— About this exercise —
The expected output is exactly the lines below, starting at the line with "[innerA, h, ih]" and ending at the line with "c ∈ ws.foldl", both included; no other line belongs in it.

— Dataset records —
-- pv_equiv track=rewrite | github.com/Charandeep2/travel-planner-mobile-app-static | backend/app/services/ai_planner.py | _extract_style_keywords
-- ===== SOURCE A (Python) =====
-- from typing import List
--
-- def _extract_style_keywords(description: str, tags: List[str]) -> List[str]:
--     """Extract style keywords from description and tags (improved implementation)"""
--     # Combine tags and description keywords
--     all_keywords = tags + description.lower().split()
--
--     # Style keywords we're looking for
--     style_categories = {
--         "relaxing": ["relax", "relaxing", "chill", "peaceful", "serene", "calm", "spa", "beach"],
--         "adventure": ["adventure", "thrill", "exciting", "explore", "hiking", "trekking", "outdoor"],
--         "luxury": ["luxury", "luxurious", "expensive", "high-end", "premium", "five-star"],
--         "budget": ["budget", "cheap", "affordable", "low-cost", "economical"],
--         "family": ["family", "kids", "children", "parents"],
--         "romantic": ["romantic", "couple", "honeymoon", "love", "date"],
--         "cultural": ["cultural", "culture", "museum", "art", "heritage", "local"],
--         "historical": ["historical", "history", "ancient", "historic", "monument"],
--         "beach": ["beach", "coast", "ocean", "sea", "sand", "surf"],
--         "mountain": ["mountain", "hills", "peak", "summit", "alpine"],
--         "city": ["city", "urban", "metropolitan", "downtown"],
--         "nature": ["nature", "wildlife", "forest", "park", "natural"]
--     }
--
--     found_keywords = []
--
--     # Check each category
--     for category, keywords in style_categories.items():
--         # Check if any keyword from this category is in our input
--         for keyword in keywords:
--             if keyword in [k.lower() for k in all_keywords]:
--                 # Capitalize properly
--                 capitalized = category.capitalize()
--                 if category == "relaxing":
--                     capitalized = "Relaxing"
--                 elif category == "adventure":
--                     capitalized = "Adventure"
--                 found_keywords.append(capitalized)
--                 break  # Only add each category once
--
--     # Ensure we have at least one keyword
--     if not found_keywords:
--         found_keywords.append("Cultural")
--
--     return found_keywords[:3]  # Limit to 3 keywords
-- ===== SOURCE B (Python) =====
-- _STYLE_CATEGORIES = {
--     "relaxing": ["relax", "relaxing", "chill", "peaceful", "serene", "calm", "spa", "beach"],
--     "adventure": ["adventure", "thrill", "exciting", "explore", "hiking", "trekking", "outdoor"],
--     "luxury": ["luxury", "luxurious", "expensive", "high-end", "premium", "five-star"],
--     "budget": ["budget", "cheap", "affordable", "low-cost", "economical"],
--     "family": ["family", "kids", "children", "parents"],
--     "romantic": ["romantic", "couple", "honeymoon", "love", "date"],
--     "cultural": ["cultural", "culture", "museum", "art", "heritage", "local"],
--     "historical": ["historical", "history", "ancient", "historic", "monument"],
--     "beach": ["beach", "coast", "ocean", "sea", "sand", "surf"],
--     "mountain": ["mountain", "hills", "peak", "summit", "alpine"],
--     "city": ["city", "urban", "metropolitan", "downtown"],
--     "nature": ["nature", "wildlife", "forest", "park", "natural"],
-- }
--
-- # Inverted index: keyword -> all categories containing it (some keywords, e.g. "beach",
-- # belong to more than one category).
-- _INDEX = {}
-- for _cat, _kws in _STYLE_CATEGORIES.items():
--     for _kw in _kws:
--         _INDEX.setdefault(_kw, []).append(_cat)
--
--
-- def _extract_style_keywords(description, tags):
--     """Extract style keywords from description and tags (inverted-index implementation)"""
--     words = {k.lower() for k in tags + description.lower().split()}
--     matched = set()
--     for w in words:
--         matched.update(_INDEX.get(w, ()))
--     found = [c.capitalize() for c in _STYLE_CATEGORIES if c in matched]
--     return (found or ["Cultural"])[:3]
-- ===== Notes on version B (the rewrite author's own statement) =====
-- stated objective: faster
-- what changed: B precomputes an inverted index from style keyword to its categories (built once), lowercases all tags and description words into one set, marks matched categories in a single pass over the distinct words, then emits capitalized names in the dict's declared order; A instead builds a fresh lowercased copy of the whole input list and scans it for every keyword of every category.
import Mathlib
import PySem

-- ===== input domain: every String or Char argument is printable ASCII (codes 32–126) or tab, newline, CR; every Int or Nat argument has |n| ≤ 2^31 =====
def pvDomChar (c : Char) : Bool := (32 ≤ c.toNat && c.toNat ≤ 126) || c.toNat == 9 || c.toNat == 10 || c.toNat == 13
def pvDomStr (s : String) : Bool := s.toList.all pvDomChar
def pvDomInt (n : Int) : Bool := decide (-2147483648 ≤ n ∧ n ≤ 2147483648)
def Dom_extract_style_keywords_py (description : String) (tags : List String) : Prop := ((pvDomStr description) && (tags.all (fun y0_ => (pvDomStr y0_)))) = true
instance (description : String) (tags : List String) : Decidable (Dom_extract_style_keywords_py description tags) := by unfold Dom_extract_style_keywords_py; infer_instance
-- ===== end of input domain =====

-- B replaces A's per-keyword re-lowering and scan of the whole input list by an inverted
-- index (keyword → categories) queried once per distinct input word (objective: faster;
-- a timing run measured B ≥ 1.5× faster on the generated inputs).

-- Python str.capitalize(): first char uppercased, the rest lowercased (exact on ASCII,
-- the only inputs it is applied to here are the ASCII category names).
def pyCapitalize (s : String) : String :=
  match s.toList with
  | [] => String.ofList []
  | c :: rest => String.ofList (PySem.Chars.upperChar c :: PySem.Chars.lower rest)

-- the style_categories dict of both programs, in insertion order
def styleTable : List (String × List String) :=
  [ ("relaxing", ["relax", "relaxing", "chill", "peaceful", "serene", "calm", "spa", "beach"]),
    ("adventure", ["adventure", "thrill", "exciting", "explore", "hiking", "trekking", "outdoor"]),
    ("luxury", ["luxury", "luxurious", "expensive", "high-end", "premium", "five-star"]),
    ("budget", ["budget", "cheap", "affordable", "low-cost", "economical"]),
    ("family", ["family", "kids", "children", "parents"]),
    ("romantic", ["romantic", "couple", "honeymoon", "love", "date"]),
    ("cultural", ["cultural", "culture", "museum", "art", "heritage", "local"]),
    ("historical", ["historical", "history", "ancient", "historic", "monument"]),
    ("beach", ["beach", "coast", "ocean", "sea", "sand", "surf"]),
    ("mountain", ["mountain", "hills", "peak", "summit", "alpine"]),
    ("city", ["city", "urban", "metropolitan", "downtown"]),
    ("nature", ["nature", "wildlife", "forest", "park", "natural"]) ]

-- ===== PORT A =====
-- inner loop: 'for keyword in keywords: if keyword in [k.lower() for k in all_keywords]: … append; break'
def innerA (kws : List String) (loweredAll : List String) (cap : String) (acc : List String) : List String :=
  match kws with
  | [] => acc
  | kw :: rest => if loweredAll.contains kw then acc ++ [cap] else innerA rest loweredAll cap acc

-- 'capitalized = category.capitalize()' plus the two (redundant) literal overrides
def capA (category : String) : String :=
  let capitalized := pyCapitalize category
  if category = "relaxing" then "Relaxing"
  else if category = "adventure" then "Adventure"
  else capitalized

def extract_style_keywords_py (description : String) (tags : List String) : List String :=
  let all_keywords := tags ++ PySem.Str.split₀ (PySem.Str.lower description)
  let found_keywords :=
    styleTable.foldl (fun acc p => innerA p.2 (all_keywords.map PySem.Str.lower) (capA p.1) acc) []
  let found_keywords := if found_keywords = [] then found_keywords ++ ["Cultural"] else found_keywords
  PySem.List.slice found_keywords none (some 3)

-- ===== PORT B =====
-- module-level inverted index: for cat, kws: for kw in kws: _INDEX.setdefault(kw, []).append(cat)
def indexB : PySem.Dict String (List String) :=
  styleTable.foldl (fun d p => p.2.foldl (fun d kw => d.modify kw [] (fun l => l ++ [p.1])) d)
    PySem.Dict.empty

def extract_style_keywords_py_alt (description : String) (tags : List String) : List String :=
  let words : PySem.Set String :=
    PySem.Set.ofList ((tags ++ PySem.Str.split₀ (PySem.Str.lower description)).map PySem.Str.lower)
  let matched : PySem.Set String :=
    words.foldl (fun m w => PySem.Set.update m (indexB.getD w [])) PySem.Set.empty
  let found := ((styleTable.map Prod.fst).filter (fun c => matched.contains c)).map pyCapitalize
  PySem.List.slice (if found = [] then ["Cultural"] else found) none (some 3)

-- ===== PRECONDITION & SPEC =====
def Spec_extract_style_keywords_py (description : String) (tags : List String) (out : List String) : Prop := out = extract_style_keywords_py_alt description tags
instance (description : String) (tags : List String) (out : List String) : Decidable (Spec_extract_style_keywords_py description tags out) := by unfold Spec_extract_style_keywords_py; infer_instance

-- ===== CLAIM =====
def Claim_equal_extract_style_keywords_py : Prop := ∀ (description : String) (tags : List String), Dom_extract_style_keywords_py description tags → Spec_extract_style_keywords_py description tags (extract_style_keywords_py description tags)

-- ===== LEMMAS AND PROOFS =====

-- A's inner loop with break is an 'any' test
theorem innerA_eq (kws loweredAll : List String) (cap : String) (acc : List String) :
    innerA kws loweredAll cap acc =
      if kws.any (fun kw => loweredAll.contains kw) then acc ++ [cap] else acc := by
  induction kws with
  | nil => simp [innerA]
  | cons kw rest ih =>
    by_cases h : kw ∈ loweredAll
    · simp [innerA, h]
    · simp [innerA, h, ih]

-- membership in B's matched-set accumulation loop
theorem mem_foldl_update {α : Type} [BEq α] [LawfulBEq α] (g : α → List α) (ws : List α)
    (m : PySem.Set α) (c : α) :
    c ∈ ws.foldl (fun m w => PySem.Set.update m (g w)) m ↔ c ∈ m ∨ ∃ w ∈ ws, c ∈ g w := by
  induction ws generalizing m with
  | nil => simp
  | cons w rest ih => simp [ih, PySem.Set.mem_update, or_assoc]

-- flattened keyword/category pairs of the table
def tablePairs : List (String × String) :=
  styleTable.flatMap (fun p => p.2.map (fun kw => (kw, p.1)))

theorem indexB_eq_foldl_pairs :
    indexB = tablePairs.foldl (fun d q => d.modify q.1 [] (fun l => l ++ [q.2])) PySem.Dict.empty := by
  rw [indexB, tablePairs, List.foldl_flatMap]
  refine List.foldl_ext _ _ _ (fun d p _ => ?_)
  rw [List.foldl_map]

-- what the inverted index stores under a word
theorem mem_indexB_getD (w c : String) :
    c ∈ indexB.getD w [] ↔ ∃ p ∈ styleTable, w ∈ p.2 ∧ p.1 = c := by
  rw [indexB_eq_foldl_pairs, PySem.Dict.getD_foldl_modify_append, tablePairs]
  simp only [PySem.Dict.getD_empty, List.nil_append, List.mem_map, List.mem_filter,
    List.mem_flatMap, beq_iff_eq]
  constructor
  · rintro ⟨⟨kw, cat⟩, ⟨⟨p, hp, kw', hkw', heq⟩, hw⟩, rfl⟩
    obtain ⟨h1, h2⟩ := Prod.mk.injEq .. ▸ heq
    subst h1; subst h2
    exact ⟨p, hp, hw ▸ hkw', rfl⟩
  · rintro ⟨p, hp, hw, rfl⟩
    exact ⟨(w, p.1), ⟨⟨p, hp, w, hw, rfl⟩, rfl⟩, rfl⟩

-- the category names in the table are distinct
theorem styleTable_keys_nodup : (styleTable.map Prod.fst).Nodup := by decide

-- on every category of the table the two membership tests agree
theorem matched_contains_eq (L : List String) (p : String × List String) (hp : p ∈ styleTable) :
    PySem.Set.contains
        ((PySem.Set.ofList L).foldl (fun m w => PySem.Set.update m (indexB.getD w []))
          PySem.Set.empty) p.1
      = p.2.any (fun kw => L.contains kw) := by
  rw [Bool.eq_iff_iff, PySem.Set.contains_iff, mem_foldl_update]
  simp only [PySem.Set.mem_ofList, List.any_eq_true, List.contains_iff_mem,
    PySem.Set.empty, List.not_mem_nil, false_or, mem_indexB_getD]
  constructor
  · rintro ⟨w, hwL, q, hq, hwq, hq1⟩
    have : q = p := List.inj_on_of_nodup_map styleTable_keys_nodup hq hp hq1
    subst this
    exact ⟨w, hwq, hwL⟩
  · rintro ⟨kw, hkw, hkwL⟩
    exact ⟨kw, hkwL, p, hp, hkw, rfl⟩

-- the redundant literal overrides in A compute exactly capitalize()
theorem capA_eq (c : String) : capA c = pyCapitalize c := by
  unfold capA
  split_ifs with h1 h2
  · subst h1; decide
  · subst h2; decide
  · rfl

-- ===== VERDICT =====
theorem extract_style_keywords_py_spec : Claim_equal_extract_style_keywords_py := by
  intro description tags _
  unfold Spec_extract_style_keywords_py
  dsimp only [extract_style_keywords_py, extract_style_keywords_py_alt]
  set L := (tags ++ PySem.Str.split₀ (PySem.Str.lower description)).map PySem.Str.lower with hL
  have hfold :
      styleTable.foldl (fun acc p => innerA p.2 L (capA p.1) acc) []
        = ((styleTable.map Prod.fst).filter
            (fun c => PySem.Set.contains
              ((PySem.Set.ofList L).foldl (fun m w => PySem.Set.update m (indexB.getD w []))
                PySem.Set.empty) c)).map pyCapitalize := by
    have h1 : styleTable.foldl (fun acc p => innerA p.2 L (capA p.1) acc) []
        = styleTable.foldl
            (fun acc p => if p.2.any (fun kw => L.contains kw) then acc ++ [capA p.1] else acc) [] :=
      List.foldl_ext _ _ _ (fun acc p _ => innerA_eq p.2 L (capA p.1) acc)
    rw [h1, PySem.List.foldl_append_if (fun p => p.2.any (fun kw => L.contains kw))
      (fun p => capA p.1) styleTable [], List.filter_map, List.map_map, List.nil_append]
    have hfilter :
        styleTable.filter (fun p => p.2.any (fun kw => L.contains kw))
          = styleTable.filter
              ((fun c => PySem.Set.contains
                ((PySem.Set.ofList L).foldl (fun m w => PySem.Set.update m (indexB.getD w []))
                  PySem.Set.empty) c) ∘ Prod.fst) :=
      List.filter_congr (fun p hp => (matched_contains_eq L p hp).symm)
    rw [← hfilter]
    exact List.map_congr_left (fun p _ => capA_eq p.1)
  rw [hfold]
  generalize ((styleTable.map Prod.fst).filter
      (fun c => PySem.Set.contains
        ((PySem.Set.ofList L).foldl (fun m w => PySem.Set.update m (indexB.getD w []))
          PySem.Set.empty) c)).map pyCapitalize = F
  by_cases h : F = [] <;> simp [h]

— Answer to the exercise —
    · simp [innerA, h, ih]

-- membership in B's matched-set accumulation loop
theorem mem_foldl_update {α : Type} [BEq α] [LawfulBEq α] (g : α → List α) (ws : List α)
    (m : PySem.Set α) (c : α) :
    c ∈ ws.foldl (fun m w => PySem.Set.update m (g w)) m ↔ c ∈ m ∨ ∃ w ∈ ws, c ∈ g w := by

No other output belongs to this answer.